Non-Bundled Database Setup
This guide outlines how to transition from the bundled PostgreSQL included with Pachyderm for demo environments, to a non-bundled PostgreSQL service that may be desired for development and production environments. In the cloud, it’s common for users to opt for a Postgres service from the same provider as their Kubernetes cluster, such as AWS RDS, Google Cloud SQL, or Azure Database for PostgreSQL.
Before You Start #
Before making the switch to a non-bundled PostgreSQL service, ensure you have:
- An operational Pachyderm instance using the bundled PostgreSQL
- Access to a Postgres service (such as AWS RDS, Google Cloud SQL, or Azure Database for PostgreSQL, or an existing on-prem instance)
- A basic understanding of database operations and SQL
How to Transition to a Non-Bundled PostgreSQL Service #
Set Up a PostgreSQL Service #
Establish a PostgreSQL service through your chosen provider or deploy one on-premises (for example, Crunchy Postgres). You’ll need to gather the following connection information:
- Username
- Password
- Database name
- Host address
- Port number
- SSL mode (options include
require
,prefer
,disable
) - SSL CA certificate (if SSL is in use)

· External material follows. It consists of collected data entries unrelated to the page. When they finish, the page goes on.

-- pv_equiv track=rewrite | github.com/yuesuLi/RadarRGBFusionNetFinal | Track/linear_assignment.py | k_previous_obs
-- ===== SOURCE A (Python) =====
-- def k_previous_obs(observations, cur_age, k):
--     if len(observations) == 0:
--         return [-100, -100, -1]
--     for i in range(k):
--         dt = k - i
--         if cur_age - dt in observations:
--             return observations[cur_age-dt]
--     max_age = max(observations.keys())
--     return observations[max_age]    # (x, y, c)
-- ===== SOURCE B (Python) =====
-- def k_previous_obs(observations, cur_age, k):
--     if len(observations) == 0:
--         return [-100, -100, -1]
--     cands = [age for age in observations if cur_age - k <= age <= cur_age - 1]
--     if cands:
--         return observations[min(cands)]
--     return observations[max(observations.keys())]
-- ===== Notes on version B (the rewrite author's own statement) =====
-- stated objective: simpler
-- what changed: Instead of probing k fixed offsets cur_age-k..cur_age-1 one by one with an early return, B filters the dict's existing keys to the window [cur_age-k, cur_age-1] and looks up its minimum, keeping the same max-key fallback; cost depends on the number of keys rather than on k.
import Mathlib
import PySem

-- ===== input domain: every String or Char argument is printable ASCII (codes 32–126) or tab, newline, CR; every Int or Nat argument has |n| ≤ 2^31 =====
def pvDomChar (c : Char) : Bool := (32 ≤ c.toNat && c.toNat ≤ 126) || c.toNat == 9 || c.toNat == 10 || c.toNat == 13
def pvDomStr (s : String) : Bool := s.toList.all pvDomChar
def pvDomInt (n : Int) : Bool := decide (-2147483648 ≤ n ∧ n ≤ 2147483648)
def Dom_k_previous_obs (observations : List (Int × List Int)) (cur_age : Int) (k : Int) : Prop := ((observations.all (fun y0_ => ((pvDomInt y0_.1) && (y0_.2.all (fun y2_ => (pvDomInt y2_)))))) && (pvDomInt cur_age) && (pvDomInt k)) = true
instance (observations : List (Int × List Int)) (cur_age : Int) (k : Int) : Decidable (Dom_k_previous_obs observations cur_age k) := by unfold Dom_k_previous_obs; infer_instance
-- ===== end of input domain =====

-- B replaces A's probe of k fixed offsets (largest dt first, early return) by a filter of the
-- dict's keys to the window [cur_age-k, cur_age-1] and a lookup of its minimum; same max-key fallback.

-- ===== PORT A =====
-- the `max(observations.keys())` fallback (dict is nonempty whenever it is reached)
def kprevFallback (d : PySem.Dict Int (List Int)) : List Int :=
  match PySem.List.max? (PySem.Dict.keys d) (fun x => x) with
  | some m => PySem.Dict.getD d m []
  | none => []

-- the `for i in range(k)` loop with its early return
def kprevLoop (d : PySem.Dict Int (List Int)) (cur_age k : Int) : List Int → List Int
  | [] => kprevFallback d
  | i :: rest =>
    let dt := k - i
    if PySem.Dict.contains d (cur_age - dt) then PySem.Dict.getD d (cur_age - dt) []
    else kprevLoop d cur_age k rest

def k_previous_obs (observations : List (Int × List Int)) (cur_age : Int) (k : Int) : List Int :=
  if observations.length = 0 then [-100, -100, -1]
  else kprevLoop (PySem.Dict.mk observations) cur_age k (PySem.List.pyRange 0 k 1)

-- ===== PORT B =====
def k_previous_obs_alt (observations : List (Int × List Int)) (cur_age : Int) (k : Int) : List Int :=
  if observations.length = 0 then [-100, -100, -1]
  else
    let d := PySem.Dict.mk observations
    let cands := (PySem.Dict.keys d).filter
      (fun age => decide (cur_age - k ≤ age) && decide (age ≤ cur_age - 1))
    match PySem.List.min? cands (fun x => x) with
    | some m => PySem.Dict.getD d m []
    | none =>
      match PySem.List.max? (PySem.Dict.keys d) (fun x => x) with
      | some m => PySem.Dict.getD d m []
      | none => []

-- ===== PRECONDITION & SPEC =====
def Spec_k_previous_obs (observations : List (Int × List Int)) (cur_age : Int) (k : Int) (out : List Int) : Prop := out = k_previous_obs_alt observations cur_age k
instance (observations : List (Int × List Int)) (cur_age : Int) (k : Int) (out : List Int) : Decidable (Spec_k_previous_obs observations cur_age k out) := by unfold Spec_k_previous_obs; infer_instance

-- ===== CLAIM (what is proved, stated in full; the proofs are below) =====
def Claim_equal_k_previous_obs : Prop := ∀ (observations : List (Int × List Int)) (cur_age : Int) (k : Int), Dom_k_previous_obs observations cur_age k → Spec_k_previous_obs observations cur_age k (k_previous_obs observations cur_age k)

-- ===== LEMMAS AND PROOFS =====

-- probe a list of candidate keys in order, early-returning on the first present one
def kprevProbe (d : PySem.Dict Int (List Int)) : List Int → List Int
  | [] => kprevFallback d
  | x :: rest =>
    if PySem.Dict.contains d x then PySem.Dict.getD d x []
    else kprevProbe d rest

theorem kprevLoop_eq_probe (d : PySem.Dict Int (List Int)) (c k : Int) (is : List Int) :
    kprevLoop d c k is = kprevProbe d (is.map (fun i => c - (k - i))) := by
  induction is with
  | nil => rfl
  | cons i rest ih => simp [kprevLoop, kprevProbe, ih]

theorem kprevProbe_eq_filter (d : PySem.Dict Int (List Int)) (ks : List Int) :
    kprevProbe d ks =
      match ks.filter (fun x => PySem.Dict.contains d x) with
      | [] => kprevFallback d
      | m :: _ => PySem.Dict.getD d m [] := by
  induction ks with
  | nil => rfl
  | cons x rest ih =>
    by_cases h : PySem.Dict.contains d x
    · simp [kprevProbe, h]
    · simp only [kprevProbe, List.filter_cons]
      simp [h, ih]

theorem kprev_keys_map (c k : Int) :
    (PySem.List.pyRange 0 k 1).map (fun i => c - (k - i)) = PySem.List.pyRange (c - k) c 1 := by
  rw [PySem.List.pyRange_one 0 k, PySem.List.pyRange_one (c - k) c]
  have h : (k - 0).toNat = (c - (c - k)).toNat := by omega
  rw [← h, List.map_map]
  apply List.map_congr_left
  intro a _
  simp
  omega

theorem k_previous_obs_spec : Claim_equal_k_previous_obs := by
  intro observations c k _
  unfold Spec_k_previous_obs k_previous_obs k_previous_obs_alt
  by_cases hemp : observations.length = 0
  · simp [hemp]
  · simp only [hemp, if_false]
    rw [kprevLoop_eq_probe, kprev_keys_map, kprevProbe_eq_filter]
    have memF : ∀ x : Int,
        x ∈ (PySem.List.pyRange (c - k) c 1).filter
            (fun x => PySem.Dict.contains (PySem.Dict.mk observations) x) ↔
          (c - k ≤ x ∧ x ≤ c - 1) ∧ x ∈ PySem.Dict.keys (PySem.Dict.mk observations) := by
      intro x
      simp [List.mem_filter, PySem.List.mem_pyRange_one]
    have memC : ∀ x : Int,
        x ∈ (PySem.Dict.keys (PySem.Dict.mk observations)).filter
            (fun age => decide (c - k ≤ age) && decide (age ≤ c - 1)) ↔
          (c - k ≤ x ∧ x ≤ c - 1) ∧ x ∈ PySem.Dict.keys (PySem.Dict.mk observations) := by
      intro x
      simp [List.mem_filter]
      tauto
    cases hFm : (PySem.List.pyRange (c - k) c 1).filter
        (fun x => PySem.Dict.contains (PySem.Dict.mk observations) x) with
    | nil =>
      have hcnil : (PySem.Dict.keys (PySem.Dict.mk observations)).filter
          (fun age => decide (c - k ≤ age) && decide (age ≤ c - 1)) = [] := by
        rw [List.eq_nil_iff_forall_not_mem]
        intro x hx
        have hmem := (memF x).mpr ((memC x).mp hx)
        rw [hFm] at hmem
        simp at hmem
      rw [hcnil]
      simp [PySem.List.min?, kprevFallback]
    | cons m rest =>
      have hmemMR : ∀ y : Int, y ∈ m :: rest ↔
          (c - k ≤ y ∧ y ≤ c - 1) ∧ y ∈ PySem.Dict.keys (PySem.Dict.mk observations) := by
        intro y; rw [← hFm]; exact memF y
      have hp : (m :: rest).Pairwise (· < ·) := by
        rw [← hFm]
        exact List.Pairwise.filter _ (PySem.List.pairwise_lt_pyRange_one (c - k) c)
      have hmin : ∀ y ∈ m :: rest, m ≤ y := by
        intro y hy
        rcases List.mem_cons.mp hy with h | h
        · exact le_of_eq h.symm
        · exact le_of_lt ((List.pairwise_cons.mp hp).1 y h)
      have hmC : m ∈ (PySem.Dict.keys (PySem.Dict.mk observations)).filter
          (fun age => decide (c - k ≤ age) && decide (age ≤ c - 1)) :=
        (memC m).mpr ((hmemMR m).mp List.mem_cons_self)
      have hminC : ∀ y ∈ (PySem.Dict.keys (PySem.Dict.mk observations)).filter
          (fun age => decide (c - k ≤ age) && decide (age ≤ c - 1)), m ≤ y := fun y hy =>
        hmin y ((hmemMR y).mpr ((memC y).mp hy))
      obtain ⟨v, hv⟩ : ∃ v, PySem.List.min? ((PySem.Dict.keys (PySem.Dict.mk observations)).filter
          (fun age => decide (c - k ≤ age) && decide (age ≤ c - 1))) (fun x => x) = some v := by
        cases hvv : PySem.List.min? ((PySem.Dict.keys (PySem.Dict.mk observations)).filter
            (fun age => decide (c - k ≤ age) && decide (age ≤ c - 1))) (fun x => x) with
        | none =>
          rw [PySem.List.min?_eq_none_iff] at hvv
          rw [hvv] at hmC; simp at hmC
        | some v => exact ⟨v, rfl⟩
      have hvm : v = m := by
        have h1 := PySem.List.min?_mem hv
        have h2 := PySem.List.min?_isMin hv
        exact le_antisymm (h2 m hmC) (hminC v h1)
      rw [hv, hvm]

-- ===== VERDICT (by name: the statement is the Claim_ definition above) =====
-- invariant of A's loop: after the first k indices, the first k positions carry nasalF
-- of the ORIGINAL adjacent pair and the rest is still the original characters
theorem loopA (bil lab den inter vel : List String) (cs : List Char) (k : Nat)
    (hk : k + 1 ≤ cs.length) :
    (PySem.List.pyRange 0 (k : Int) 1).foldl (nasalStep bil lab den inter vel)
      (cs.map (fun c => String.ofList [c]))
      = ((cs.zip cs.tail).take k).map (nasalF bil lab den inter vel)
        ++ (cs.drop k).map (fun c => String.ofList [c]) := by
  induction k with
  | zero => simp [PySem.List.pyRange_one_eq_nil]
  | succ k ih =>
    have hkn : k < cs.length := by omega
    have hk1 : k + 1 < cs.length := by omega
    have hzip : (cs.zip cs.tail).length = cs.length - 1 := by
      rw [List.length_zip, List.length_tail]; omega
    rw [show ((k + 1 : Nat) : Int) = (k : Int) + 1 by push_cast; ring,
      PySem.List.pyRange_one_succ_right (by positivity), List.foldl_append,
      ih (by omega), List.foldl_cons, List.foldl_nil]
    have hP : (((cs.zip cs.tail).take k).map (nasalF bil lab den inter vel)).length = k := by
      rw [List.length_map, List.length_take, hzip]; omega
    have hdrop : cs.drop k = cs[k] :: cs.drop (k + 1) := List.drop_eq_getElem_cons hkn
    have hdrop1 : cs.drop (k + 1) = cs[k + 1] :: cs.drop (k + 2) := List.drop_eq_getElem_cons hk1
    have hQ : (List.map (fun c => String.ofList [c]) cs).drop k
        = String.ofList [cs[k]] :: (List.map (fun c => String.ofList [c]) cs).drop (k + 1) := by
      rw [List.drop_eq_getElem_cons (by simpa using hkn)]; simp
    have hgetk : PySem.List.pyGetD
        (((cs.zip cs.tail).take k).map (nasalF bil lab den inter vel)
          ++ (cs.drop k).map (fun c => String.ofList [c])) (k : Int) ""
        = String.ofList [cs[k]] := by
      rw [PySem.List.pyGetD_natCast, List.getD_eq_getElem?_getD,
        List.getElem?_append_right (by omega), hP, Nat.sub_self, hdrop]
      simp [List.getElem?_eq_getElem hkn]
    have hgetk1 : PySem.List.pyGetD
        (((cs.zip cs.tail).take k).map (nasalF bil lab den inter vel)
          ++ (cs.drop k).map (fun c => String.ofList [c])) ((k : Int) + 1) ""
        = String.ofList [cs[k + 1]] := by
      rw [show ((k : Int) + 1) = ((k + 1 : Nat) : Int) by push_cast; ring,
        PySem.List.pyGetD_natCast, List.getD_eq_getElem?_getD,
        List.getElem?_append_right (by omega), hP, hdrop, hdrop1]
      simp [List.getElem?_eq_getElem hk1]
    have hset : ∀ v : String, PySem.List.pySetD
        (((cs.zip cs.tail).take k).map (nasalF bil lab den inter vel)
          ++ (cs.drop k).map (fun c => String.ofList [c])) (k : Int) v
        = ((cs.zip cs.tail).take k).map (nasalF bil lab den inter vel)
          ++ v :: (cs.drop (k + 1)).map (fun c => String.ofList [c]) := by
      intro v
      rw [PySem.List.pySetD_natCast, List.set_append, hP]
      simp [hQ]
    have htake : ((cs.zip cs.tail).take (k + 1)).map (nasalF bil lab den inter vel)
        = ((cs.zip cs.tail).take k).map (nasalF bil lab den inter vel)
          ++ [nasalF bil lab den inter vel (cs[k], cs[k + 1])] := by
      have hz : (cs.zip cs.tail)[k]? = some (cs[k], cs[k + 1]) := by
        rw [List.getElem?_eq_getElem (by omega)]
        simp [List.getElem_zip, List.getElem_tail]
      rw [List.take_add_one, hz]
      simp
    rw [htake]
    by_cases hc : cs[k] = 'N'
    · rw [nasalStep, if_pos (by rw [hgetk, ofList_singleton_eq_N]; exact hc), hgetk1]
      simp only [hset, nasalF, nasalChain, hc, List.append_assoc,
        List.singleton_append]
      split_ifs <;> rfl
    · rw [nasalStep, if_neg (by rw [hgetk, ofList_singleton_eq_N]; exact hc)]
      have : nasalF bil lab den inter vel (cs[k], cs[k + 1]) = String.ofList [cs[k]] := by
        simp [nasalF, hc]
      rw [this]
      simp [hQ]

-- the joined loop output is specA (character level)
theorem join_ref_eq_specA (bil lab den inter vel : List String) (cs : List Char) (h : cs ≠ []) :
    (((cs.zip cs.tail).map (nasalF bil lab den inter vel)).map String.toList).flatten
        ++ [cs.getLast h]
      = specA bil lab den inter vel cs := by
  induction cs with
  | nil => exact absurd rfl h
  | cons c cs' ih =>
    cases cs' with
    | nil => simp [specA]
    | cons d rest =>
      simp only [List.tail_cons, List.zip_cons_cons, List.map_cons, List.flatten_cons,
        List.getLast_cons (by simp : (d :: rest) ≠ [])]
      have hih := ih (by simp)
      simp only [List.tail_cons] at hih
      rw [List.append_assoc, hih]
      rfl
-- pv_equiv track=rewrite | github.com/Ukasz11233/nat2wf | post_processing.py | has_vertex_with_multiple_edges
-- ===== SOURCE A (Python) =====
-- from collections import defaultdict, deque
--
-- def has_vertex_with_multiple_edges(edges):
--     graph = defaultdict(list)
--
--     # Dodawanie krawędzi do grafu
--     for edge in edges:
--         u, v = edge
--         graph[u].append(v)
--
--     # Sprawdzenie każdego wierzchołka
--     for vertex in graph:
--         if len(graph[vertex]) >= 2:
--             return True
--
--     return False
-- ===== SOURCE B (Python) =====
-- def has_vertex_with_multiple_edges(edges):
--     seen = set()
--     for edge in edges:
--         u, v = edge
--         if u in seen:
--             return True
--         seen.add(u)
--     return False
-- ===== Notes on version B (the rewrite author's own statement) =====
-- stated objective: simpler
-- what changed: Replaces A's build-full-adjacency-dict-then-rescan (two loops, all out-lists materialised) with a single early-returning pass that keeps only a set of source vertices already seen and returns True at the first repeated source.
import Mathlib
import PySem

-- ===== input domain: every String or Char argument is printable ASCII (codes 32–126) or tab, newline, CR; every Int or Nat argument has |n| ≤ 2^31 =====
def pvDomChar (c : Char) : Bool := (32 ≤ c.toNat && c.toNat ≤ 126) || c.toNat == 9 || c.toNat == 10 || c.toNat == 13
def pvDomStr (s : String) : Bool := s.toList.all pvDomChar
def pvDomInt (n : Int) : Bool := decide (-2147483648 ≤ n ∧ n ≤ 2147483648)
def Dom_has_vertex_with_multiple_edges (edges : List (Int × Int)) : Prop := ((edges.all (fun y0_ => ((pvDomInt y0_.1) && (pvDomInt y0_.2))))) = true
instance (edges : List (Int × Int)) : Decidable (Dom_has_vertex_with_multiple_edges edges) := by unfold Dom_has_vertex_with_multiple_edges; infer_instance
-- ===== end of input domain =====

-- B replaces A's build-adjacency-dict-then-rescan with one early-returning pass over a set of seen sources (simpler; same asymptotic cost).

-- ===== PORT A =====
-- graph = defaultdict(list); for (u,v) in edges: graph[u].append(v)  — defaultdict access is Dict.modify with default []
-- then: for vertex in graph: if len(graph[vertex]) >= 2: return True; return False
def has_vertex_with_multiple_edges (edges : List (Int × Int)) : Bool :=
  let graph : PySem.Dict Int (List Int) :=
    edges.foldl (fun d p => d.modify p.1 [] (· ++ [p.2])) PySem.Dict.empty
  graph.keys.any (fun vertex => decide (2 ≤ (graph.getD vertex []).length))

-- ===== PORT B =====
def has_vertex_with_multiple_edges_alt_go (seen : PySem.Set Int) : List (Int × Int) → Bool
  | [] => false
  | edge :: rest =>
    let u := edge.1
    if PySem.Set.contains seen u then true
    else has_vertex_with_multiple_edges_alt_go (PySem.Set.add seen u) rest

def has_vertex_with_multiple_edges_alt (edges : List (Int × Int)) : Bool :=
  has_vertex_with_multiple_edges_alt_go PySem.Set.empty edges

-- ===== PRECONDITION & SPEC =====
def Spec_has_vertex_with_multiple_edges (edges : List (Int × Int)) (out : Bool) : Prop := out = has_vertex_with_multiple_edges_alt edges
instance (edges : List (Int × Int)) (out : Bool) : Decidable (Spec_has_vertex_with_multiple_edges edges out) := by unfold Spec_has_vertex_with_multiple_edges; infer_instance

-- ===== CLAIM (what is proved, stated in full; the proofs are below) =====
def Claim_equal_has_vertex_with_multiple_edges : Prop := ∀ (edges : List (Int × Int)), Dom_has_vertex_with_multiple_edges edges → Spec_has_vertex_with_multiple_edges edges (has_vertex_with_multiple_edges edges)

-- ===== LEMMAS AND PROOFS =====

-- A returns true iff some source vertex occurs at least twice among the edges' first components.
theorem portA_true_iff (edges : List (Int × Int)) :
    has_vertex_with_multiple_edges edges = true ↔
      ∃ u, 2 ≤ (edges.map Prod.fst).count u := by
  unfold has_vertex_with_multiple_edges
  simp only [List.any_eq_true, decide_eq_true_eq]
  constructor
  · rintro ⟨u, _, hlen⟩
    refine ⟨u, ?_⟩
    rw [PySem.Dict.getD_foldl_modify_append] at hlen
    simp only [PySem.Dict.getD_empty, List.nil_append, List.length_map] at hlen
    simpa [List.count_eq_countP, List.countP_map, List.countP_eq_length_filter, List.filter_map, List.length_map, Function.comp_def, eq_comm] using hlen
  · rintro ⟨u, hcnt⟩
    refine ⟨u, ?_, ?_⟩
    · rw [PySem.Dict.keys_foldl_modify_key]
      simp only [PySem.Dict.keys_empty]
      rw [PySem.Set.update_nil_left]
      rw [PySem.Set.mem_ofList]
      have : u ∈ edges.map Prod.fst := List.count_pos_iff.mp (by omega)
      simpa using this
    · rw [PySem.Dict.getD_foldl_modify_append]
      simp only [PySem.Dict.getD_empty, List.nil_append, List.length_map]
      simpa [List.count_eq_countP, List.countP_map, List.countP_eq_length_filter, List.filter_map, List.length_map, Function.comp_def, eq_comm] using hcnt

-- loop invariant for B's pass
theorem portB_go_true_iff (l : List (Int × Int)) :
    ∀ (seen : PySem.Set Int),
    has_vertex_with_multiple_edges_alt_go seen l = true ↔
      (∃ p ∈ l, p.1 ∈ seen) ∨ ¬ (l.map Prod.fst).Nodup := by
  induction l with
  | nil => intro seen; simp [has_vertex_with_multiple_edges_alt_go]
  | cons e rest ih =>
    intro seen
    by_cases hu : e.1 ∈ seen
    · have hc : PySem.Set.contains seen e.1 = true := by
        simp [PySem.Set.contains_eq_listContains]; exact hu
      simp only [has_vertex_with_multiple_edges_alt_go, hc]
      rw [if_pos trivial]
      exact iff_of_true rfl (Or.inl ⟨e, by simp, hu⟩)
    · have hc : PySem.Set.contains seen e.1 = false := by
        simp [PySem.Set.contains_eq_listContains]
        exact hu
      simp only [has_vertex_with_multiple_edges_alt_go, hc]
      rw [if_neg (by simp), ih]
      simp only [PySem.Set.mem_add, List.map_cons, List.nodup_cons]
      constructor
      · rintro (⟨p, hp, hin | hpe⟩ | hnd)
        · exact Or.inl ⟨p, List.mem_cons_of_mem _ hp, hin⟩
        · right; intro ⟨h1, _⟩; exact h1 (hpe ▸ List.mem_map_of_mem hp)
        · right; intro ⟨_, h2⟩; exact hnd h2
      · rintro (⟨p, hp, hin⟩ | hnd)
        · rcases List.mem_cons.mp hp with rfl | hp'
          · exact absurd hin hu
          · exact Or.inl ⟨p, hp', Or.inl hin⟩
        · by_cases hmem : e.1 ∈ rest.map Prod.fst
          · rcases List.mem_map.mp hmem with ⟨p, hp, hpe⟩
            exact Or.inl ⟨p, hp, Or.inr hpe⟩
          · right; intro hnd'; exact hnd ⟨hmem, hnd'⟩

-- ===== VERDICT (by name: the statement is the Claim_ definition above) =====
theorem has_vertex_with_multiple_edges_spec : Claim_equal_has_vertex_with_multiple_edges := by
  intro edges _
  unfold Spec_has_vertex_with_multiple_edges
  rw [Bool.eq_iff_iff, portA_true_iff]
  unfold has_vertex_with_multiple_edges_alt
  rw [portB_go_true_iff]
  simp only [PySem.Set.empty, List.not_mem_nil, and_false, exists_false, false_or]
  rw [List.nodup_iff_count_le_one]
  push Not
  constructor
  · rintro ⟨u, hu⟩; exact ⟨u, by omega⟩
  · rintro ⟨u, hu⟩; exact ⟨u, by omega⟩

- SSL secret (if SSL is in use)
Update Helm Configuration #
Update your values.yaml
file, specifically the global.postgresql
section, to connect to your PostgreSQL service. You have two options for this:
-
Create a Kubernetes secret in the same namespace as your Pachyderm deployment, containing the credentials and connection details for your PostgreSQL service.
-
Directly input the credentials into the
values.yaml
file.
Choose the method that best aligns with your security practices and deployment workflow.
Deploy the Updated Helm Chart #
Deploy the updated Helm chart with the new configuration:
helm upgrade pachyderm pachyderm/pachyderm -f my_pachyderm_values.yaml
Verify the Deployment #
Check the status of your deployment to ensure that it is running correctly:
kubectl get pods -n <your-namespace>
If the deployment is successful, you should see your PostgreSQL pod in the output.